Nein so geht das nicht:
Beispiel unten was funktioniert, wenn auch logik nicht sinnvoll aber Syntax stimm:

If (SmartTags("E_61_6") Or SmartTags("E_61_3")Or SmartTags("E_61_4")) And SmartTags("E_61_5") Then
End If

Die Syntaxprüfung zeigt keine Fehler in obiger Zeile.  (Bis Then steht alles in einer Zeile).

If (SmartTags("E_61_6") Or SmartTags("E_61_3")Or SmartTags("E_61_4"))
  And SmartTags("E_61_5") Then
End If 

Hier ist nun vor dem AND ein Zeilenumbruch eingefügt. Bei der Syntaxprüfung meldet WinCC in roter Schrift   'THEN' erwartet in Zeile 5, Spalte 70


Es gibt ein Zeilenumbruchzeichen bzw. Verlängerungszeichen im Basic.

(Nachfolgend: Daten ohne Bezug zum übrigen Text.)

lemma stepsOK_le_nine (d : Int) : ∀ (t : List Int) (last : Int), stepsOK d last t = true →
    t = [] ∨ (t.length : Int) ≤ 9 - last := by
  intro t
  induction t with
  | nil => intro last _; left; rfl
  | cons x t ih =>
    intro last hs
    simp only [stepsOK, Bool.and_eq_true, decide_eq_true_eq] at hs
    obtain ⟨⟨hx1, hx2⟩, hs'⟩ := hs
    right
    rcases ih x hs' with h | h
    · subst h; simp; omega
    · simp only [List.length_cons]; push_cast; omega

lemma stepsOK_bounds (d : Int) : ∀ (t : List Int) (last : Int), stepsOK d last t = true →
    ∀ x ∈ t, last + 1 ≤ x ∧ x ≤ 9 := by
  intro t
  induction t with
  | nil => intro last _ x hx; simp at hx
  | cons y t ih =>
    intro last hs x hx
    simp only [stepsOK, Bool.and_eq_true, decide_eq_true_eq] at hs
    obtain ⟨⟨hy1, hy2⟩, hs'⟩ := hs
    rcases List.mem_cons.mp hx with h | h
    · subst h; omega
    · have := ih y hs' x h; omega

lemma pushD_ge (t : List Int) : ∀ val : Int, 0 ≤ val → (∀ x ∈ t, 0 ≤ x) → val ≤ pushD val t := by
  induction t with
  | nil => intro val _ _; simp [pushD]
  | cons x t ih =>
    intro val hval hmem
    have hx : 0 ≤ x := hmem x List.mem_cons_self
    have := ih (val * 10 + x) (by omega) (fun y hy => hmem y (List.mem_cons_of_mem _ hy))
    simp only [pushD, List.foldl_cons] at *
    omega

Wie lautet es und funktioniert es auch im WINcc Skripten?


----------



## PeterGötz (3 November 2010)

Danke VOLKER

mit dem Unterstrich funktioniert es.  Nochmals DANKE.


----------



## mystone (15 April 2014)

Hallo zusammen,

ich schließe mich der Frage des Zeilenumbruchs in WinCC bei einem VB-Script an. 
Jedoch möchte ich einen Text dynamisieren (Runtime).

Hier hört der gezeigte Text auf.